Is my alert script working?
- First, make sure that your script sits where it should : $SPLUNK_HOME/bin/scripts/ is a good location, but you may also want to put it in $SPLUNK_HOME/etc/apps/your_app_name/bin/scripts if your scheduled search is app-specific and not global.
- In 4.3.4 (and maybe before) runshellscript.py has been updated to "look for scripts first in the app's bin/scripts/ dir, if that fails try SPLUNK_HOME/bin/scripts", if that fails then error and die.
- Check that the script itself runs outside of Splunk. As the user that splunkd runs as on your system, launch the script. Is it producing the expected output? If the script is dependent on variables passed by the Splunk scheduled search, you may want to temporarily set those to hard values in the script itself.
- Use the "somesearch here | runshellscript <your_script.(sh|bat)>" command to run your script manually from the search bar. Does this work? (This will show an error about the number of arguments in 4.3.4, but does confirm that Splunk can see runshellscript.py)
- External search command 'runshellscript' returned error code 1. Script output = "ERROR "Missing arguments to operator 'runshellscript', expected at least 10, got 2." "
- If your own script is running manually and from the search bar but not when called as an alert action, it's time to check if Splunk is able to run a simple script in that manner. Splunk ships with a simple script located in $SPLUNK_HOME/bin/scripts (on Windows : %SPLUNK_HOME%\bin\scripts) called echo.sh (on Windows : echo.bat). This script does a very simple thing when called : It attempts to write the 8 arguments passed by the Splunk scheduled search to the script (see http://www.splunk.com/base/Documentation/latest/Admin/Configurescriptedalerts#Script_options) to a text control file.
This is a good script to test the basic functionality of triggering an alert script, and seeing how Splunk is passing variables to it. Note that you may want to change the script slightly, for example to write it's output to a different location or to add a time stamp to the output.
I typically modify it in the following way in order to time stamp the output and also to specify an absolute path to a custom directory :
For *nix systems : $SPLUNK_HOME/bin/scripts/test.sh :
echo "`date` ARG0='$0' ARG1='$1' ARG2='$2' ARG3='$3' ARG4='$4' ARG5='$5' ARG6='$6' ARG7='$7' ARG8='$8'" >> "/var/tmp/splunk-script.out"

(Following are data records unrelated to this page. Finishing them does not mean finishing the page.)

-- pv_equiv track=rewrite | github.com/kymgriffins/FinBot | src/services/provider_registry.py | map_symbol_to_provider
-- ===== SOURCE A (Python) =====
-- from typing import Dict, Optional
--
-- CANONICAL_SYMBOL_MAP: Dict[str, Dict[str, str]] = {
--     'GOLD': {'yfinance': 'GC=F', 'fmp': 'GOLD', 'polygon': 'GC'},
--     'SILVER': {'yfinance': 'SI=F', 'fmp': 'SILVER', 'polygon': 'SI'},
--     'BTC': {'yfinance': 'BTC-USD', 'fmp': 'BTCUSD', 'polygon': 'BTCUSD'},
--     # extend as needed
-- }
--
-- def map_symbol_to_provider(input_symbol: str, provider: str) -> Optional[str]:
--     if not input_symbol:
--         return None
--     s = input_symbol.strip().upper()
--
--     # direct canonical match
--     if s in CANONICAL_SYMBOL_MAP:
--         return CANONICAL_SYMBOL_MAP[s].get(provider) or s
--
--     # check if input already matches a provider-specific value
--     for canon, mapping in CANONICAL_SYMBOL_MAP.items():
--         for prov, sym in mapping.items():
--             if sym and sym.upper() == s:
--                 # return provider-specific symbol for desired provider
--                 return mapping.get(provider) or s
--
--     # fallback to input
--     return input_symbol
-- ===== SOURCE B (Python) =====
-- from typing import Dict, Optional
--
-- CANONICAL_SYMBOL_MAP: Dict[str, Dict[str, str]] = {
--     'GOLD': {'yfinance': 'GC=F', 'fmp': 'GOLD', 'polygon': 'GC'},
--     'SILVER': {'yfinance': 'SI=F', 'fmp': 'SILVER', 'polygon': 'SI'},
--     'BTC': {'yfinance': 'BTC-USD', 'fmp': 'BTCUSD', 'polygon': 'BTCUSD'},
--     # extend as needed
-- }
--
-- # Reverse index built once: uppercased provider symbol -> its inner mapping.
-- REVERSE_INDEX: Dict[str, Dict[str, str]] = {}
-- for _canon, _mapping in CANONICAL_SYMBOL_MAP.items():
--     for _sym in _mapping.values():
--         if _sym:
--             REVERSE_INDEX[_sym.upper()] = _mapping
--
-- def map_symbol_to_provider(input_symbol: str, provider: str) -> Optional[str]:
--     if not input_symbol:
--         return None
--     s = input_symbol.strip().upper()
--     if s in CANONICAL_SYMBOL_MAP:
--         return CANONICAL_SYMBOL_MAP[s].get(provider) or s
--     mapping = REVERSE_INDEX.get(s)
--     if mapping is not None:
--         return mapping.get(provider) or s
--     return input_symbol
-- ===== Notes on version B (the rewrite author's own statement) =====
-- stated objective: idiomatic
-- what changed: A's nested for-loops scanning every (provider, symbol) pair of CANONICAL_SYMBOL_MAP on each call are replaced by a single lookup in a reverse index (uppercased provider symbol -> inner mapping) built once at module load.
import Mathlib
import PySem

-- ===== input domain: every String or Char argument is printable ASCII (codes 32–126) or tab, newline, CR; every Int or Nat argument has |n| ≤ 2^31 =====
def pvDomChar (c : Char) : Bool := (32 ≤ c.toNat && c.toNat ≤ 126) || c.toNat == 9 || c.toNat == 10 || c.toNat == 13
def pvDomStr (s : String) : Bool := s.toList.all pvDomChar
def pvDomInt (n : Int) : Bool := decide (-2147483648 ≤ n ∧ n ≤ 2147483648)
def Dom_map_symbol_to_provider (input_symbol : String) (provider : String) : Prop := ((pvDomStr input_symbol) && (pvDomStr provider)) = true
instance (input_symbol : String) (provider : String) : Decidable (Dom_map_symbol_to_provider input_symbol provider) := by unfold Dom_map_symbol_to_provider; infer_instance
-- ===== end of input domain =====

-- B replaces A's nested scan over CANONICAL_SYMBOL_MAP with a single lookup in a reverse
-- index built once (uppercased provider symbol -> inner mapping); same return value everywhere.

-- ===== PORT A =====

def pvCanon : PySem.Dict String (PySem.Dict String String) :=
  PySem.Dict.ofList
    [("GOLD",   PySem.Dict.ofList [("yfinance", "GC=F"),    ("fmp", "GOLD"),   ("polygon", "GC")]),
     ("SILVER", PySem.Dict.ofList [("yfinance", "SI=F"),    ("fmp", "SILVER"), ("polygon", "SI")]),
     ("BTC",    PySem.Dict.ofList [("yfinance", "BTC-USD"), ("fmp", "BTCUSD"), ("polygon", "BTCUSD")])]

-- Python's `x or s` for x = mapping.get(provider): s if x is None or "" else x
def pvOrS (v? : Option String) (s : String) : String :=
  match v? with
  | some v => if v = "" then s else v
  | none => s

-- inner loop: for prov, sym in mapping.items(): if sym and sym.upper() == s: return mapping.get(provider) or s
def pvScanInner (s provider : String) (m : PySem.Dict String String) :
    List (String × String) → Option String
  | [] => none
  | (_, sym) :: rest =>
    if sym ≠ "" ∧ PySem.Str.upper sym = s then some (pvOrS (m.get? provider) s)
    else pvScanInner s provider m rest

-- outer loop: for canon, mapping in CANONICAL_SYMBOL_MAP.items()
def pvScan (s provider : String) : List (String × PySem.Dict String String) → Option String
  | [] => none
  | (_, m) :: rest =>
    match pvScanInner s provider m m.items with
    | some r => some r
    | none => pvScan s provider rest

def map_symbol_to_provider (input_symbol : String) (provider : String) : Option String :=
  if input_symbol = "" then none
  else
    let s := PySem.Str.upper (PySem.Str.strip input_symbol)
    match pvCanon.get? s with
    | some m => some (pvOrS (m.get? provider) s)
    | none =>
      match pvScan s provider pvCanon.items with
      | some r => some r
      | none => some input_symbol

-- ===== PORT B =====

-- reverse index built once from pvCanon (module-level loop in Source B)
def pvReverse : PySem.Dict String (PySem.Dict String String) :=
  pvCanon.items.foldl
    (fun d p =>
      p.2.values.foldl
        (fun d sym => if sym ≠ "" then d.insert (PySem.Str.upper sym) p.2 else d) d)
    PySem.Dict.empty

def map_symbol_to_provider_alt (input_symbol : String) (provider : String) : Option String :=
  if input_symbol = "" then none
  else
    let s := PySem.Str.upper (PySem.Str.strip input_symbol)
    match pvCanon.get? s with
    | some m => some (pvOrS (m.get? provider) s)
    | none =>
      match pvReverse.get? s with
      | some m => some (pvOrS (m.get? provider) s)
      | none => some input_symbol

-- ===== PRECONDITION & SPEC =====
def Spec_map_symbol_to_provider (input_symbol : String) (provider : String) (out : Option String) : Prop := out = map_symbol_to_provider_alt input_symbol provider
instance (input_symbol : String) (provider : String) (out : Option String) : Decidable (Spec_map_symbol_to_provider input_symbol provider out) := by unfold Spec_map_symbol_to_provider; infer_instance

-- ===== CLAIM (what is proved, stated in full; the proofs are below) =====
def Claim_equal_map_symbol_to_provider : Prop := ∀ (input_symbol : String) (provider : String), Dom_map_symbol_to_provider input_symbol provider → Spec_map_symbol_to_provider input_symbol provider (map_symbol_to_provider input_symbol provider)

-- ===== LEMMAS AND PROOFS =====

-- the scan over the constant map agrees with a lookup in the reverse index
lemma pvScan_eq_reverse (s provider : String) :
    pvScan s provider pvCanon.items =
      (pvReverse.get? s).map (fun m => pvOrS (m.get? provider) s) := by
  by_cases h1 : s = "GC=F"; · subst h1; rfl
  by_cases h2 : s = "GOLD"; · subst h2; rfl
  by_cases h3 : s = "GC"; · subst h3; rfl
  by_cases h4 : s = "SI=F"; · subst h4; rfl
  by_cases h5 : s = "SILVER"; · subst h5; rfl
  by_cases h6 : s = "SI"; · subst h6; rfl
  by_cases h7 : s = "BTC-USD"; · subst h7; rfl
  by_cases h8 : s = "BTCUSD"; · subst h8; rfl
  have hrev : pvReverse.get? s = none := by
    have : pvReverse = PySem.Dict.mk
      [("GC=F",   PySem.Dict.ofList [("yfinance", "GC=F"),    ("fmp", "GOLD"),   ("polygon", "GC")]),
       ("GOLD",   PySem.Dict.ofList [("yfinance", "GC=F"),    ("fmp", "GOLD"),   ("polygon", "GC")]),
       ("GC",     PySem.Dict.ofList [("yfinance", "GC=F"),    ("fmp", "GOLD"),   ("polygon", "GC")]),
       ("SI=F",   PySem.Dict.ofList [("yfinance", "SI=F"),    ("fmp", "SILVER"), ("polygon", "SI")]),
       ("SILVER", PySem.Dict.ofList [("yfinance", "SI=F"),    ("fmp", "SILVER"), ("polygon", "SI")]),
       ("SI",     PySem.Dict.ofList [("yfinance", "SI=F"),    ("fmp", "SILVER"), ("polygon", "SI")]),
       ("BTC-USD",PySem.Dict.ofList [("yfinance", "BTC-USD"), ("fmp", "BTCUSD"), ("polygon", "BTCUSD")]),
       ("BTCUSD", PySem.Dict.ofList [("yfinance", "BTC-USD"), ("fmp", "BTCUSD"), ("polygon", "BTCUSD")])] := by rfl
    rw [this]
    simp [beq_iff_eq, Ne.symm h1, Ne.symm h2, Ne.symm h3, Ne.symm h4,
      Ne.symm h5, Ne.symm h6, Ne.symm h7, Ne.symm h8, PySem.Dict.get?]
  have u1 : PySem.Str.upper "GC=F" = "GC=F" := by decide
  have u2 : PySem.Str.upper "GOLD" = "GOLD" := by decide
  have u3 : PySem.Str.upper "GC" = "GC" := by decide
  have u4 : PySem.Str.upper "SI=F" = "SI=F" := by decide
  have u5 : PySem.Str.upper "SILVER" = "SILVER" := by decide
  have u6 : PySem.Str.upper "SI" = "SI" := by decide
  have u7 : PySem.Str.upper "BTC-USD" = "BTC-USD" := by decide
  have u8 : PySem.Str.upper "BTCUSD" = "BTCUSD" := by decide
  have hitems : pvCanon.items =
      [("GOLD",   PySem.Dict.ofList [("yfinance", "GC=F"),    ("fmp", "GOLD"),   ("polygon", "GC")]),
       ("SILVER", PySem.Dict.ofList [("yfinance", "SI=F"),    ("fmp", "SILVER"), ("polygon", "SI")]),
       ("BTC",    PySem.Dict.ofList [("yfinance", "BTC-USD"), ("fmp", "BTCUSD"), ("polygon", "BTCUSD")])] := by rfl
  have i1 : (PySem.Dict.ofList [("yfinance", "GC=F"), ("fmp", "GOLD"), ("polygon", "GC")]).items
      = [("yfinance", "GC=F"), ("fmp", "GOLD"), ("polygon", "GC")] := rfl
  have i2 : (PySem.Dict.ofList [("yfinance", "SI=F"), ("fmp", "SILVER"), ("polygon", "SI")]).items
      = [("yfinance", "SI=F"), ("fmp", "SILVER"), ("polygon", "SI")] := rfl
  have i3 : (PySem.Dict.ofList [("yfinance", "BTC-USD"), ("fmp", "BTCUSD"), ("polygon", "BTCUSD")]).items
      = [("yfinance", "BTC-USD"), ("fmp", "BTCUSD"), ("polygon", "BTCUSD")] := rfl
  rw [hrev, hitems]
  simp only [pvScan, pvScanInner, i1, i2, i3]
  simp [u1, u2, u3, u4, u5, u6, u7, u8, Ne.symm h1, Ne.symm h2, Ne.symm h3,
    Ne.symm h4, Ne.symm h5, Ne.symm h6, Ne.symm h7, Ne.symm h8]

-- ===== VERDICT (by name: the statement is the Claim_ definition above) =====
theorem map_symbol_to_provider_spec : Claim_equal_map_symbol_to_provider := by
  intro input_symbol provider _
  unfold Spec_map_symbol_to_provider map_symbol_to_provider map_symbol_to_provider_alt
  by_cases h0 : input_symbol = ""
  · simp [h0]
  · simp only [h0, ite_false]
    cases hc : pvCanon.get? (PySem.Str.upper (PySem.Str.strip input_symbol)) with
    | some m => rfl
    | none =>
      rw [pvScan_eq_reverse]
      cases hr : pvReverse.get? (PySem.Str.upper (PySem.Str.strip input_symbol)) <;> simp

For Windows systems : %SPLUNK_HOME%\bin\scripts\test.bat :
@echo off echo %0, %1, %2, %3, %4, %5, %6, %7, %8 >> "c:\temp\test_output.txt" date /T >> "c:\temp\test_output.txt" time /t >> "c:\temp\test_output.txt" echo ---------------------------------------- >> "c:\temp\test_output.txt"

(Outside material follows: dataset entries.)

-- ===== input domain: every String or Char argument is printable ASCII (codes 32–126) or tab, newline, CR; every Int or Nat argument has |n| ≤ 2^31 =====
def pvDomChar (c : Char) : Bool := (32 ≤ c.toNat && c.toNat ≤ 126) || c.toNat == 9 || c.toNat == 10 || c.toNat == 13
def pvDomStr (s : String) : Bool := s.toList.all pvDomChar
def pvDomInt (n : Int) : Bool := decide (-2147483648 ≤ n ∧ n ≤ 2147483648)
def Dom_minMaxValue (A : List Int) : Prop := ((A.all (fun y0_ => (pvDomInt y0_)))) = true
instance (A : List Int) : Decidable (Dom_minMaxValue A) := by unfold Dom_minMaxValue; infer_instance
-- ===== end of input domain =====

-- B replaces A's quadratic double scan by a single pass tracking the last seen
-- indices of the max and of the min (objective: faster, O(n) instead of O(n^2)).

-- ===== PORT A =====
-- Python A[i]/A[j] is always in range here (0 ≤ i,j < len(A)), so pyGetD with
-- default 0 is exact on every index the loops visit.
def minMaxValue (A : List Int) : Int :=
  let n : Int := A.length
  let maxEle : Int := (PySem.List.max? A (fun y => y)).getD 0  -- max(A); raises on []: excluded by Pre_
  let minEle : Int := (PySem.List.min? A (fun y => y)).getD 0  -- min(A); raises on []: excluded by Pre_
  let ans : Int := n
  (PySem.List.pyRange 0 n 1).foldl (fun ans i =>
    let ans := if PySem.List.pyGetD A i 0 = maxEle then
      (PySem.List.pyRange i n 1).foldl (fun ans j =>
        if PySem.List.pyGetD A j 0 = minEle then min ans (j - i + 1) else ans) ans
    else ans
    if PySem.List.pyGetD A i 0 = minEle then
      (PySem.List.pyRange i n 1).foldl (fun ans j =>
        if PySem.List.pyGetD A j 0 = maxEle then min ans (j - i + 1) else ans) ans
    else ans) ans

-- ===== PORT B =====
def minMaxValue_alt (A : List Int) : Int :=
  let n : Int := A.length
  let mx : Int := (PySem.List.max? A (fun y => y)).getD 0  -- max(A); raises on []: excluded by Pre_
  let mn : Int := (PySem.List.min? A (fun y => y)).getD 0  -- min(A); raises on []: excluded by Pre_
  let st := (PySem.List.enumerate A 0).foldl (fun (st : Int × Int × Int) kx =>
    let li := st.1
    let lj := st.2.1
    let ans := st.2.2
    let k := kx.1
    let x := kx.2
    let li := if x = mx then k else li
    let ans := if x = mx ∧ 0 ≤ lj then min ans (k - lj + 1) else ans
    let lj := if x = mn then k else lj
    let ans := if x = mn ∧ 0 ≤ li then min ans (k - li + 1) else ans
    (li, lj, ans)) (-1, -1, n)
  st.2.2

-- ===== PRECONDITION & SPEC =====
-- Pre_ excludes only the empty list, on which Python's max(A) raises ValueError.
def Pre_minMaxValue (A : List Int) : Prop := A ≠ []
instance (A : List Int) : Decidable (Pre_minMaxValue A) := by unfold Pre_minMaxValue; infer_instance
def pvWitness_minMaxValue : List Int := [3, 1, 2]
def Spec_minMaxValue (A : List Int) (out : Int) : Prop := out = minMaxValue_alt A
instance (A : List Int) (out : Int) : Decidable (Spec_minMaxValue A out) := by unfold Spec_minMaxValue; infer_instance

-- ===== CLAIM (what is proved, stated in full; the proofs are below) =====
def Claim_equal_minMaxValue : Prop := ∀ (A : List Int), Dom_minMaxValue A → Pre_minMaxValue A → Spec_minMaxValue A (minMaxValue A)

-- ===== LEMMAS AND PROOFS =====

-- structural form of A's inner loop: scan the suffix s, counter c = j - i + 1
def scanMin (v : Int) (c : Int) (s : List Int) (a : Int) : Int :=
  match s with
  | [] => a
  | x :: t => scanMin v (c + 1) t (if x = v then min a c else a)

-- structural form of A's outer loop
def outA (mx mn : Int) (s : List Int) (a : Int) : Int :=
  match s with
  | [] => a
  | x :: t =>
    outA mx mn t
      (if x = mn then scanMin mx 1 (x :: t) (if x = mx then scanMin mn 1 (x :: t) a else a)
       else (if x = mx then scanMin mn 1 (x :: t) a else a))

-- structural form of B's loop
def outB (mx mn : Int) (k li lj a : Int) (s : List Int) : Int :=
  match s with
  | [] => a
  | x :: t =>
    outB mx mn (k + 1)
      (if x = mx then k else li)
      (if x = mn then k else lj)
      (if x = mn ∧ 0 ≤ (if x = mx then k else li) then
         min (if x = mx ∧ 0 ≤ lj then min a (k - lj + 1) else a)
             (k - (if x = mx then k else li) + 1)
       else (if x = mx ∧ 0 ≤ lj then min a (k - lj + 1) else a)) t

-- a (mx,mn)-pair of positions i ≤ j in s, the windows A's loops consider
def pairCond (mx mn : Int) (s : List Int) (i j : Nat) : Prop :=
  (s[i]? = some mx ∧ s[j]? = some mn) ∨ (s[i]? = some mn ∧ s[j]? = some mx)

theorem scanMin_le_init (v : Int) : ∀ (s : List Int) (c a : Int), scanMin v c s a ≤ a := by
  intro s
  induction s with
  | nil => intro c a; simp [scanMin]
  | cons x t ih =>
    intro c a
    simp only [scanMin]
    refine le_trans (ih (c + 1) _) ?_
    split
    · exact min_le_left _ _
    · exact le_rfl

theorem scanMin_le_hit (v : Int) : ∀ (s : List Int) (c a : Int) (j : Nat),
    s[j]? = some v → scanMin v c s a ≤ c + j := by
  intro s
  induction s with
  | nil => intro c a j h; simp at h
  | cons x t ih =>
    intro c a j h
    simp only [scanMin]
    cases j with
    | zero =>
      have hx : x = v := by simpa using h
      have h1 := scanMin_le_init v t (c + 1) (if x = v then min a c else a)
      have h2 : (if x = v then min a c else a) ≤ c := by
        rw [if_pos hx]; exact min_le_right _ _
      simpa using le_trans h1 h2
    | succ j =>
      have h' : t[j]? = some v := by simpa using h
      refine le_trans (ih (c + 1) _ j h') ?_
      push_cast
      omega

theorem scanMin_ge (v z : Int) : ∀ (s : List Int) (c a : Int),
    z ≤ a → (∀ j : Nat, s[j]? = some v → z ≤ c + j) → z ≤ scanMin v c s a := by
  intro s
  induction s with
  | nil => intro c a hz _; simpa [scanMin]
  | cons x t ih =>
    intro c a hz hh
    simp only [scanMin]
    refine ih (c + 1) _ ?_ ?_
    · split
      · next hx =>
        refine le_min hz ?_
        simpa using hh 0 (by simp [hx])
      · exact hz
    · intro j hj
      have := hh (j + 1) (by simpa using hj)
      push_cast at this ⊢
      omega

theorem outA_le_init (mx mn : Int) : ∀ (s : List Int) (a : Int), outA mx mn s a ≤ a := by
  intro s
  induction s with
  | nil => intro a; simp [outA]
  | cons x t ih =>
    intro a
    simp only [outA]
    set a1 := (if x = mx then scanMin mn 1 (x :: t) a else a) with ha1
    have h1 : a1 ≤ a := by
      rw [ha1]; split
      · exact scanMin_le_init _ _ _ _
      · exact le_rfl
    have h2 : (if x = mn then scanMin mx 1 (x :: t) a1 else a1) ≤ a1 := by
      split
      · exact scanMin_le_init _ _ _ _
      · exact le_rfl
    exact le_trans (ih _) (le_trans h2 h1)

theorem pairCond_shift (mx mn x : Int) (t : List Int) (i j : Nat)
    (h : pairCond mx mn t i j) : pairCond mx mn (x :: t) (i + 1) (j + 1) := by
  rcases h with ⟨h1, h2⟩ | ⟨h1, h2⟩
  · exact Or.inl ⟨by simpa using h1, by simpa using h2⟩
  · exact Or.inr ⟨by simpa using h1, by simpa using h2⟩

theorem pairCond_unshift (mx mn x : Int) (t : List Int) (i j : Nat)
    (h : pairCond mx mn (x :: t) (i + 1) (j + 1)) : pairCond mx mn t i j := by
  rcases h with ⟨h1, h2⟩ | ⟨h1, h2⟩
  · exact Or.inl ⟨by simpa using h1, by simpa using h2⟩
  · exact Or.inr ⟨by simpa using h1, by simpa using h2⟩

theorem outA_le_pair (mx mn : Int) : ∀ (s : List Int) (a : Int) (i j : Nat),
    i ≤ j → pairCond mx mn s i j → outA mx mn s a ≤ (j : Int) - i + 1 := by
  intro s
  induction s with
  | nil => intro a i j _ h; rcases h with ⟨h, _⟩ | ⟨h, _⟩ <;> simp at h
  | cons x t ih =>
    intro a i j hij hp
    cases i with
    | zero =>
      simp only [outA]
      set a1 := (if x = mx then scanMin mn 1 (x :: t) a else a) with ha1
      rcases hp with ⟨hx, hj⟩ | ⟨hx, hj⟩
      · have hx' : x = mx := by simpa using hx
        have h1 : a1 ≤ (j : Int) + 1 := by
          rw [ha1, if_pos hx']
          have := scanMin_le_hit mn (x :: t) 1 a j hj
          omega
        have h2 : (if x = mn then scanMin mx 1 (x :: t) a1 else a1) ≤ (j : Int) + 1 := by
          split
          · exact le_trans (scanMin_le_init _ _ _ _) h1
          · exact h1
        have h3 := le_trans (outA_le_init mx mn t _) h2
        push_cast
        omega
      · have hx' : x = mn := by simpa using hx
        have h2 : (if x = mn then scanMin mx 1 (x :: t) a1 else a1) ≤ (j : Int) + 1 := by
          rw [if_pos hx']
          have := scanMin_le_hit mx (x :: t) 1 a1 j hj
          omega
        have h3 := le_trans (outA_le_init mx mn t _) h2
        push_cast
        omega
    | succ i =>
      cases j with
      | zero => omega
      | succ j =>
        simp only [outA]
        refine le_trans (ih _ i j (by omega) (pairCond_unshift mx mn x t i j hp)) ?_
        push_cast
        omega

theorem outA_ge (mx mn z : Int) : ∀ (s : List Int) (a : Int),
    z ≤ a → (∀ i j : Nat, i ≤ j → pairCond mx mn s i j → z ≤ (j : Int) - i + 1) →
    z ≤ outA mx mn s a := by
  intro s
  induction s with
  | nil => intro a hz _; simpa [outA]
  | cons x t ih =>
    intro a hz hp
    simp only [outA]
    set a1 := (if x = mx then scanMin mn 1 (x :: t) a else a) with ha1
    have hz1 : z ≤ a1 := by
      rw [ha1]
      split
      · next hx =>
        refine scanMin_ge mn z (x :: t) 1 a hz ?_
        intro j hj
        have := hp 0 j (by omega) (Or.inl ⟨by simp [hx], hj⟩)
        push_cast at this ⊢
        omega
      · exact hz
    have hz2 : z ≤ (if x = mn then scanMin mx 1 (x :: t) a1 else a1) := by
      split
      · next hx =>
        refine scanMin_ge mx z (x :: t) 1 a1 hz1 ?_
        intro j hj
        have := hp 0 j (by omega) (Or.inr ⟨by simp [hx], hj⟩)
        push_cast at this ⊢
        omega
      · exact hz1
    refine ih _ hz2 ?_
    intro i j hij hp'
    have := hp (i + 1) (j + 1) (by omega) (pairCond_shift mx mn x t i j hp')
    push_cast at this ⊢
    omega

theorem outB_le_init (mx mn : Int) : ∀ (s : List Int) (k li lj a : Int),
    outB mx mn k li lj a s ≤ a := by
  intro s
  induction s with
  | nil => intro k li lj a; simp [outB]
  | cons x t ih =>
    intro k li lj a
    simp only [outB]
    set li' := (if x = mx then k else li) with hli'
    set a1 := (if x = mx ∧ 0 ≤ lj then min a (k - lj + 1) else a) with ha1
    have h1 : a1 ≤ a := by
      rw [ha1]; split
      · exact min_le_left _ _
      · exact le_rfl
    have h2 : (if x = mn ∧ 0 ≤ li' then min a1 (k - li' + 1) else a1) ≤ a1 := by
      split
      · exact min_le_left _ _
      · exact le_rfl
    exact le_trans (ih _ _ _ _) (le_trans h2 h1)

theorem outB_aux_mn (mx mn : Int) : ∀ (s : List Int) (k li lj a : Int) (j : Nat),
    0 ≤ li → li ≤ k → s[j]? = some mn →
    outB mx mn k li lj a s ≤ k + j - li + 1 := by
  intro s
  induction s with
  | nil => intro k li lj a j _ _ h; simp at h
  | cons x t ih =>
    intro k li lj a j hli hlik hj
    simp only [outB]
    set li' := (if x = mx then k else li) with hli'
    set a1 := (if x = mx ∧ 0 ≤ lj then min a (k - lj + 1) else a) with ha1
    have hfacts : li ≤ li' ∧ 0 ≤ li' ∧ li' ≤ k := by
      rw [hli']; split <;> omega
    cases j with
    | zero =>
      have hx : x = mn := by simpa using hj
      have hcond : x = mn ∧ 0 ≤ li' := ⟨hx, hfacts.2.1⟩
      rw [if_pos hcond]
      refine le_trans (outB_le_init mx mn t _ _ _ _) ?_
      have := min_le_right a1 (k - li' + 1)
      push_cast
      omega
    | succ j =>
      have hj' : t[j]? = some mn := by simpa using hj
      refine le_trans (ih (k + 1) li' (if x = mn then k else lj) _ j hfacts.2.1 (by omega) hj') ?_
      push_cast
      omega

To use this script, first run it manually as the user that runs splunkd and make sure that you get the expected result : A file called "echo_output.txt" should be created in $SPLUNK_HOME/bin/scripts/ (on Windows : %SPLUNK_HOME%\bin\scripts\). If you have passed arguments to the script from the command line, they should be listed in the last line that was written to that file.
Next, change your scheduled search to use echo.(bat|sh) instead of your own script, and check the contents of the control file. In our example :
# tail -f /var/tmp/splunk-script.out
Is the output written to this file as expected? Do we have entries at the expected times? Are the arguments passed correctly?
Advanced Troubleshooting steps - Checking for ERRORS
Where to look for errors:
How to make the logs more verbose?
Edit $SPLUNK_HOME/etc/apps/search/bin/runshellscript.py file and change all "logger.info" instances to "logger.error", let your scheduled search run a couple of times and check python.log for more verbose messages.
If none of the above steps allow you to solve your problem, it's probably time to contact Splunk Support!